The highest ideal is to offer someone intrinsic value. Or maybe that’s the highest value to the creator of the product, at least from my perspective. The recipient both needs materials of intrinsic value and of learning. But to offer someone direct value is rarer, more noble, and more difficult especially when the quality is very high. Materials of intrinsic value include music, stories, literature, songs, jokes, comedy, television shows, plays, philosophical works, artistic photographs, entertaining foods, movies and so on. Materials of learning include how-to’s, courses, textbooks, college educations, most podcasts which are instructing something, generally anything that offers the recipient the hope of learning something so he or she can improve their life in some way. Often in the world of world of YouTube that learning, usually doled out in a specific chosen “niche” includes how to make money and how to get views and subscribers, how to manifest something, or how to do fix make sell build a zillion different things. This feels particularly somewhat like a pyramid. Is teaching a pyramid scheme? Hey kid I’ll teach you how to do math so you can pay me and then teach the next younger kid how to do math and he can pay you. But what are else are we going to do with the math? Teach more people and charge them.

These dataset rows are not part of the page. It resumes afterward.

-- pv_equiv track=rewrite | github.com/rihts-4/Project_Prototype | SourceCode/friend.py | convert_interest_tags_to_vector
-- ===== SOURCE A (Python) =====
-- def convert_interest_tags_to_vector(interest_tags):
--     """Convert interest tags to feature vector"""
--     tag_to_index = {
--         'Beach': 12, 'Adventure': 13, 'Nature': 14, 'Culture': 15,
--         'Nightlife': 16, 'History': 17, 'Shopping': 18, 'Cuisine': 19
--     }
--
--     vector = [0] * 29
--     for tag in interest_tags:
--         if tag in tag_to_index:
--             vector[tag_to_index[tag]] = 1
--
--     return vector
-- ===== SOURCE B (Python) =====
-- def convert_interest_tags_to_vector(interest_tags):
--     """Convert interest tags to feature vector"""
--     idx_to_tag = {
--         12: 'Beach', 13: 'Adventure', 14: 'Nature', 15: 'Culture',
--         16: 'Nightlife', 17: 'History', 18: 'Shopping', 19: 'Cuisine'
--     }
--     tags = set(interest_tags)
--     return [1 if idx_to_tag.get(i) in tags else 0 for i in range(29)]
-- ===== Notes on version B (the rewrite author's own statement) =====
-- stated objective: idiomatic
-- what changed: B builds the reverse map index->tag and a set of the input tags, then constructs the vector position-by-position with a comprehension over range(29), instead of A's mutating a preallocated list while iterating over the input tags.
import Mathlib
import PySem

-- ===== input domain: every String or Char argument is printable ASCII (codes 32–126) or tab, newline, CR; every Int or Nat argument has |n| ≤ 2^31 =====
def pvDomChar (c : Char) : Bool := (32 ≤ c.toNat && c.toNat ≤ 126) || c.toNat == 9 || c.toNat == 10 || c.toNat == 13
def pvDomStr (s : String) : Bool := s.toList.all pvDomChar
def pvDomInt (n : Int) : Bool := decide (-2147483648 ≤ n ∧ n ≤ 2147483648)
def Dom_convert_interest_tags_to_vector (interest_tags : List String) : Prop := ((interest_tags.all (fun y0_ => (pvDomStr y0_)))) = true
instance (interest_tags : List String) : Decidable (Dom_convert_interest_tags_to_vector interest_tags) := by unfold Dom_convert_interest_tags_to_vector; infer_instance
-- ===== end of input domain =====

-- B replaces A's input-driven in-place marking of a preallocated list by an
-- output-position-driven comprehension over a reverse map and a set of the tags (objective: idiomatic).

-- ===== PORT A =====
-- the dict tag_to_index, as membership-test + lookup in one: some idx iff the tag is a key
def pvTagToIndex? (tag : String) : Option Nat :=
  if tag = "Beach" then some 12
  else if tag = "Adventure" then some 13
  else if tag = "Nature" then some 14
  else if tag = "Culture" then some 15
  else if tag = "Nightlife" then some 16
  else if tag = "History" then some 17
  else if tag = "Shopping" then some 18
  else if tag = "Cuisine" then some 19
  else none

-- one iteration of A's for-loop: 'if tag in tag_to_index: vector[tag_to_index[tag]] = 1'
-- (List.set is exact here: the dict's values 12..19 are all < 29 = len(vector))
def pvStep (v : List Int) (tag : String) : List Int :=
  match pvTagToIndex? tag with
  | some i => v.set i 1
  | none => v

def convert_interest_tags_to_vector (interest_tags : List String) : List Int :=
  interest_tags.foldl pvStep (List.replicate 29 0)

-- ===== PORT B =====
-- the dict idx_to_tag with .get: some tag iff i is a key (none plays Python's None, never in a set of strings)
def pvIdxToTag? (i : Int) : Option String :=
  if i = 12 then some "Beach"
  else if i = 13 then some "Adventure"
  else if i = 14 then some "Nature"
  else if i = 15 then some "Culture"
  else if i = 16 then some "Nightlife"
  else if i = 17 then some "History"
  else if i = 18 then some "Shopping"
  else if i = 19 then some "Cuisine"
  else none

def convert_interest_tags_to_vector_alt (interest_tags : List String) : List Int :=
  let tags := PySem.Set.ofList interest_tags
  (PySem.List.pyRange 0 29 1).map (fun i =>
    match pvIdxToTag? i with
    | some t => if t ∈ tags then (1 : Int) else 0
    | none => 0)

-- ===== PRECONDITION & SPEC =====
def Spec_convert_interest_tags_to_vector (interest_tags : List String) (out : List Int) : Prop := out = convert_interest_tags_to_vector_alt interest_tags
instance (interest_tags : List String) (out : List Int) : Decidable (Spec_convert_interest_tags_to_vector interest_tags out) := by unfold Spec_convert_interest_tags_to_vector; infer_instance

-- ===== CLAIM (what is proved, stated in full; the proofs are below) =====
def Claim_equal_convert_interest_tags_to_vector : Prop := ∀ (interest_tags : List String), Dom_convert_interest_tags_to_vector interest_tags → Spec_convert_interest_tags_to_vector interest_tags (convert_interest_tags_to_vector interest_tags)

-- ===== LEMMAS AND PROOFS =====

lemma pvStep_length (v : List Int) (t : String) : (pvStep v t).length = v.length := by
  unfold pvStep; cases pvTagToIndex? t <;> simp

-- the two lookup tables are inverse to each other
set_option maxHeartbeats 1600000 in
lemma pv_bridge (t : String) (i : Nat) :
    pvTagToIndex? t = some i ↔ pvIdxToTag? (i : Int) = some t := by
  unfold pvTagToIndex? pvIdxToTag?
  split_ifs <;> simp_all [eq_comm] <;> omega

-- characterisation of A's fold, entry by entry
lemma pv_foldl_getElem? (ts : List String) (v : List Int) (i : Nat) (hi : i < v.length) :
    (ts.foldl pvStep v)[i]? =
      if ∃ t ∈ ts, pvTagToIndex? t = some i then some 1 else v[i]? := by
  induction ts generalizing v with
  | nil => simp
  | cons t ts ih =>
    simp only [List.foldl_cons]
    have hlen : (pvStep v t).length = v.length := pvStep_length v t
    rw [ih _ (by omega : i < (pvStep v t).length)]
    by_cases hmem : ∃ u ∈ ts, pvTagToIndex? u = some i
    · simp [hmem]
    · simp only [List.exists_mem_cons_iff, hmem, or_false]
      unfold pvStep
      cases h : pvTagToIndex? t with
      | none => simp
      | some j =>
        rw [List.getElem?_set]
        by_cases hij : j = i
        · subst hij; simp [hi]
        · simp [hij]

lemma pv_foldl_length (ts : List String) (v : List Int) :
    (ts.foldl pvStep v).length = v.length := by
  induction ts generalizing v with
  | nil => rfl
  | cons t ts ih => simp [List.foldl_cons, ih, pvStep_length]

-- ===== VERDICT (by name: the statement is the Claim_ definition above) =====
theorem convert_interest_tags_to_vector_spec : Claim_equal_convert_interest_tags_to_vector := by
  intro tags _
  unfold Spec_convert_interest_tags_to_vector
  unfold convert_interest_tags_to_vector convert_interest_tags_to_vector_alt
  apply List.ext_getElem?
  intro i
  by_cases hi : i < 29
  · have h29 : (29 : Int) = ((29 : Nat) : Int) := by norm_num
    rw [h29, PySem.List.getElem?_map_pyRange_zero _ 29 i (by exact_mod_cast hi)]
    rw [pv_foldl_getElem? tags _ i (by simp [hi])]
    cases h : pvIdxToTag? (i : Int) with
    | none =>
      have hno : ¬ ∃ t ∈ tags, pvTagToIndex? t = some i := by
        rintro ⟨t, _, ht⟩
        rw [pv_bridge] at ht; simp [h] at ht
      simp [hno, hi]
      interval_cases i <;> rfl
    | some t₀ =>
      by_cases hm : t₀ ∈ tags
      · have hyes : ∃ t ∈ tags, pvTagToIndex? t = some i :=
          ⟨t₀, hm, (pv_bridge t₀ i).mpr h⟩
        simp [hyes, PySem.Set.mem_ofList, hm]
      · have hno : ¬ ∃ t ∈ tags, pvTagToIndex? t = some i := by
          rintro ⟨t, htm, ht⟩
          rw [pv_bridge, h] at ht
          obtain rfl := Option.some.inj ht
          exact hm htm
        simp [hno, hi, PySem.Set.mem_ofList, hm]
        interval_cases i <;> rfl
  · have hA : (tags.foldl pvStep (List.replicate 29 0)).length ≤ i := by
      rw [pv_foldl_length]; simp; omega
    rw [List.getElem?_eq_none hA, List.getElem?_eq_none]
    simp [PySem.List.length_pyRange_one]; omega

I feel that as a creator it’s of utmost importance to give the recipient something of intrinsic value. Beethoven didn’t write his symphonies and say, “Hey listen to this symphony and it will show you how to make ten thousand a month in passive income.” He said, “Hey listen to this symphony and your entire soul will fly out through your eyeballs and launch into the solar system into orbit with the rings of Saturn.” (Yes, that’s an actual Beethoven quote but I am a liar.) When researchers and scientists discover new formulas and prove hypotheses, others can learn from this but is it of mainly intrinsic value? I think so. So pure knowledge seems to straddle the ledge of intrinsic value and learning. Knowing reality is intrinsically valuable, it’s an expansion of the mind.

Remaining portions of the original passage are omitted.